Data for processing.
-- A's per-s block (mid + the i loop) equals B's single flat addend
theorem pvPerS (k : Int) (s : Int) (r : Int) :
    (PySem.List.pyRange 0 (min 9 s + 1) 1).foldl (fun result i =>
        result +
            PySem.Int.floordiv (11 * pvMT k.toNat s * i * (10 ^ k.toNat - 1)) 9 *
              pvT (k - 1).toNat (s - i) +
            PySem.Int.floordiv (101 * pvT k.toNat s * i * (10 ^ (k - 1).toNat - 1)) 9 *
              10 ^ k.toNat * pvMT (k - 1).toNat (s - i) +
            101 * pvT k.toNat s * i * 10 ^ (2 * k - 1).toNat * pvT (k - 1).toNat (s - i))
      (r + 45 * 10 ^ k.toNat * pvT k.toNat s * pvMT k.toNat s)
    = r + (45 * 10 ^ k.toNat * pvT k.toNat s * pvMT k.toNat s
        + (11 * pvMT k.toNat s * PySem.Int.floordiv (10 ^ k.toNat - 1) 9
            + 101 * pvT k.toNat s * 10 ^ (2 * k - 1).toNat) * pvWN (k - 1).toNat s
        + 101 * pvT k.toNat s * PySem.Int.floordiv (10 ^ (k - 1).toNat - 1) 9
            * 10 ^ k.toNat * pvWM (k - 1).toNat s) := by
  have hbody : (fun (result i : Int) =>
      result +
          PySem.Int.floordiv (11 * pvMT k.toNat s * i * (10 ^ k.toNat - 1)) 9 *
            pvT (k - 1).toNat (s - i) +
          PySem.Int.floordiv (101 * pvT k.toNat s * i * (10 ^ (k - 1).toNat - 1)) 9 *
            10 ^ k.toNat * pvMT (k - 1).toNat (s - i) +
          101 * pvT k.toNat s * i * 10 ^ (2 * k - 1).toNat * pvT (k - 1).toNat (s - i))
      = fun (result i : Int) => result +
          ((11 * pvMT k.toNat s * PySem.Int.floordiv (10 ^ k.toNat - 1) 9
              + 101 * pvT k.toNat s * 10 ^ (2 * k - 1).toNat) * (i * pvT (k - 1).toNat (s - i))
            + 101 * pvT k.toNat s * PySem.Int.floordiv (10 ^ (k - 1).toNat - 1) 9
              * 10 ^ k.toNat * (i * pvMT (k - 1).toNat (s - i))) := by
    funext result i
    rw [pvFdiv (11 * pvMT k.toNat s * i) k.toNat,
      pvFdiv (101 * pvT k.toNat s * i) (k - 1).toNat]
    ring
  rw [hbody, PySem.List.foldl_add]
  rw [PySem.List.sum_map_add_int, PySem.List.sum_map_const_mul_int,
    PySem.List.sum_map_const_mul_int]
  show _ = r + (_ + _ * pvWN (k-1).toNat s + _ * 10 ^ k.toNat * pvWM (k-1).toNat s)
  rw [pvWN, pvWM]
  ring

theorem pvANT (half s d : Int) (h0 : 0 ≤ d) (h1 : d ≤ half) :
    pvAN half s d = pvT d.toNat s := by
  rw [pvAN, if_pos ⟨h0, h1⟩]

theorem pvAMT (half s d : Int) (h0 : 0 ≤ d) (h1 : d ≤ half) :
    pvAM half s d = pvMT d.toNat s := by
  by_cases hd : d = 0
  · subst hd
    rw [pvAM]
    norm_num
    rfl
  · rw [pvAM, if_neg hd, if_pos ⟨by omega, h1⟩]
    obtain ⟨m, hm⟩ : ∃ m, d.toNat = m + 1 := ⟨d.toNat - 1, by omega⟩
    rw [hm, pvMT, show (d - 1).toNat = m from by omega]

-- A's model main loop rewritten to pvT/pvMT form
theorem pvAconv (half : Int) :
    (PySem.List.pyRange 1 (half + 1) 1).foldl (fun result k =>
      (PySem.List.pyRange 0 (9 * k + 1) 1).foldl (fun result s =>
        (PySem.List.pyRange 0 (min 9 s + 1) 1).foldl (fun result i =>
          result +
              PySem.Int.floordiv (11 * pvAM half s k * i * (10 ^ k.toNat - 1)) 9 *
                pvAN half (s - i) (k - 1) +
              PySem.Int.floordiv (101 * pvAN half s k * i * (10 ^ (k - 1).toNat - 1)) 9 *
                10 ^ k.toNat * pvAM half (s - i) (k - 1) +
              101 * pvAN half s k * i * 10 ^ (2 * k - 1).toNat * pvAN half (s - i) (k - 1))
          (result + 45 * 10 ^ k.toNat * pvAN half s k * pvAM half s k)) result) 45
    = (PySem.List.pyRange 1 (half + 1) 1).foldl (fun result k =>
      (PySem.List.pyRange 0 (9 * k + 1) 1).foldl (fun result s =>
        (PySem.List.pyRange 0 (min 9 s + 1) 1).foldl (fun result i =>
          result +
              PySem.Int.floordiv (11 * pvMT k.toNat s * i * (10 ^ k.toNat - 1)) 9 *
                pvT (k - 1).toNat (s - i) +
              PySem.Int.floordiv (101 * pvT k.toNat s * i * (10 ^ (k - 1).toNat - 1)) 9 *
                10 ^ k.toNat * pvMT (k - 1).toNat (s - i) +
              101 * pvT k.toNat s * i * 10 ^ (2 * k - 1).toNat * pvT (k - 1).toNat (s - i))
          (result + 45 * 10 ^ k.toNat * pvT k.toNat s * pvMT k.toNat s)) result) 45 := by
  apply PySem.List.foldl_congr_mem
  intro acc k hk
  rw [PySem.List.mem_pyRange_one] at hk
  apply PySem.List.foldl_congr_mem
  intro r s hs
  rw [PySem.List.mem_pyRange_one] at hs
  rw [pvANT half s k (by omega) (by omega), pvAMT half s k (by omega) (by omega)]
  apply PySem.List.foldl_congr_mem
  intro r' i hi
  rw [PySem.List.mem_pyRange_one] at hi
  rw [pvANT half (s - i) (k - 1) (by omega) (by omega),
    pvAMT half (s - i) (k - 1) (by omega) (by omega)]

What is required.
Each record above is to be printed again exactly as written.

Solution to this task.
-- A's per-s block (mid + the i loop) equals B's single flat addend
theorem pvPerS (k : Int) (s : Int) (r : Int) :
    (PySem.List.pyRange 0 (min 9 s + 1) 1).foldl (fun result i =>
        result +
            PySem.Int.floordiv (11 * pvMT k.toNat s * i * (10 ^ k.toNat - 1)) 9 *
              pvT (k - 1).toNat (s - i) +
            PySem.Int.floordiv (101 * pvT k.toNat s * i * (10 ^ (k - 1).toNat - 1)) 9 *
              10 ^ k.toNat * pvMT (k - 1).toNat (s - i) +
            101 * pvT k.toNat s * i * 10 ^ (2 * k - 1).toNat * pvT (k - 1).toNat (s - i))
      (r + 45 * 10 ^ k.toNat * pvT k.toNat s * pvMT k.toNat s)
    = r + (45 * 10 ^ k.toNat * pvT k.toNat s * pvMT k.toNat s
        + (11 * pvMT k.toNat s * PySem.Int.floordiv (10 ^ k.toNat - 1) 9
            + 101 * pvT k.toNat s * 10 ^ (2 * k - 1).toNat) * pvWN (k - 1).toNat s
        + 101 * pvT k.toNat s * PySem.Int.floordiv (10 ^ (k - 1).toNat - 1) 9
            * 10 ^ k.toNat * pvWM (k - 1).toNat s) := by
  have hbody : (fun (result i : Int) =>
      result +
          PySem.Int.floordiv (11 * pvMT k.toNat s * i * (10 ^ k.toNat - 1)) 9 *
            pvT (k - 1).toNat (s - i) +
          PySem.Int.floordiv (101 * pvT k.toNat s * i * (10 ^ (k - 1).toNat - 1)) 9 *
            10 ^ k.toNat * pvMT (k - 1).toNat (s - i) +
          101 * pvT k.toNat s * i * 10 ^ (2 * k - 1).toNat * pvT (k - 1).toNat (s - i))
      = fun (result i : Int) => result +
          ((11 * pvMT k.toNat s * PySem.Int.floordiv (10 ^ k.toNat - 1) 9
              + 101 * pvT k.toNat s * 10 ^ (2 * k - 1).toNat) * (i * pvT (k - 1).toNat (s - i))
            + 101 * pvT k.toNat s * PySem.Int.floordiv (10 ^ (k - 1).toNat - 1) 9
              * 10 ^ k.toNat * (i * pvMT (k - 1).toNat (s - i))) := by
    funext result i
    rw [pvFdiv (11 * pvMT k.toNat s * i) k.toNat,
      pvFdiv (101 * pvT k.toNat s * i) (k - 1).toNat]
    ring
  rw [hbody, PySem.List.foldl_add]
  rw [PySem.List.sum_map_add_int, PySem.List.sum_map_const_mul_int,
    PySem.List.sum_map_const_mul_int]
  show _ = r + (_ + _ * pvWN (k-1).toNat s + _ * 10 ^ k.toNat * pvWM (k-1).toNat s)
  rw [pvWN, pvWM]
  ring

theorem pvANT (half s d : Int) (h0 : 0 ≤ d) (h1 : d ≤ half) :
    pvAN half s d = pvT d.toNat s := by
  rw [pvAN, if_pos ⟨h0, h1⟩]

theorem pvAMT (half s d : Int) (h0 : 0 ≤ d) (h1 : d ≤ half) :
    pvAM half s d = pvMT d.toNat s := by
  by_cases hd : d = 0
  · subst hd
    rw [pvAM]
    norm_num
    rfl
  · rw [pvAM, if_neg hd, if_pos ⟨by omega, h1⟩]
    obtain ⟨m, hm⟩ : ∃ m, d.toNat = m + 1 := ⟨d.toNat - 1, by omega⟩
    rw [hm, pvMT, show (d - 1).toNat = m from by omega]

-- A's model main loop rewritten to pvT/pvMT form
theorem pvAconv (half : Int) :
    (PySem.List.pyRange 1 (half + 1) 1).foldl (fun result k =>
      (PySem.List.pyRange 0 (9 * k + 1) 1).foldl (fun result s =>
        (PySem.List.pyRange 0 (min 9 s + 1) 1).foldl (fun result i =>
          result +
              PySem.Int.floordiv (11 * pvAM half s k * i * (10 ^ k.toNat - 1)) 9 *
                pvAN half (s - i) (k - 1) +
              PySem.Int.floordiv (101 * pvAN half s k * i * (10 ^ (k - 1).toNat - 1)) 9 *
                10 ^ k.toNat * pvAM half (s - i) (k - 1) +
              101 * pvAN half s k * i * 10 ^ (2 * k - 1).toNat * pvAN half (s - i) (k - 1))
          (result + 45 * 10 ^ k.toNat * pvAN half s k * pvAM half s k)) result) 45
    = (PySem.List.pyRange 1 (half + 1) 1).foldl (fun result k =>
      (PySem.List.pyRange 0 (9 * k + 1) 1).foldl (fun result s =>
        (PySem.List.pyRange 0 (min 9 s + 1) 1).foldl (fun result i =>
          result +
              PySem.Int.floordiv (11 * pvMT k.toNat s * i * (10 ^ k.toNat - 1)) 9 *
                pvT (k - 1).toNat (s - i) +
              PySem.Int.floordiv (101 * pvT k.toNat s * i * (10 ^ (k - 1).toNat - 1)) 9 *
                10 ^ k.toNat * pvMT (k - 1).toNat (s - i) +
              101 * pvT k.toNat s * i * 10 ^ (2 * k - 1).toNat * pvT (k - 1).toNat (s - i))
          (result + 45 * 10 ^ k.toNat * pvT k.toNat s * pvMT k.toNat s)) result) 45 := by
  apply PySem.List.foldl_congr_mem
  intro acc k hk
  rw [PySem.List.mem_pyRange_one] at hk
  apply PySem.List.foldl_congr_mem
  intro r s hs
  rw [PySem.List.mem_pyRange_one] at hs
  rw [pvANT half s k (by omega) (by omega), pvAMT half s k (by omega) (by omega)]
  apply PySem.List.foldl_congr_mem
  intro r' i hi
  rw [PySem.List.mem_pyRange_one] at hi
  rw [pvANT half (s - i) (k - 1) (by omega) (by omega),
    pvAMT half (s - i) (k - 1) (by omega) (by omega)]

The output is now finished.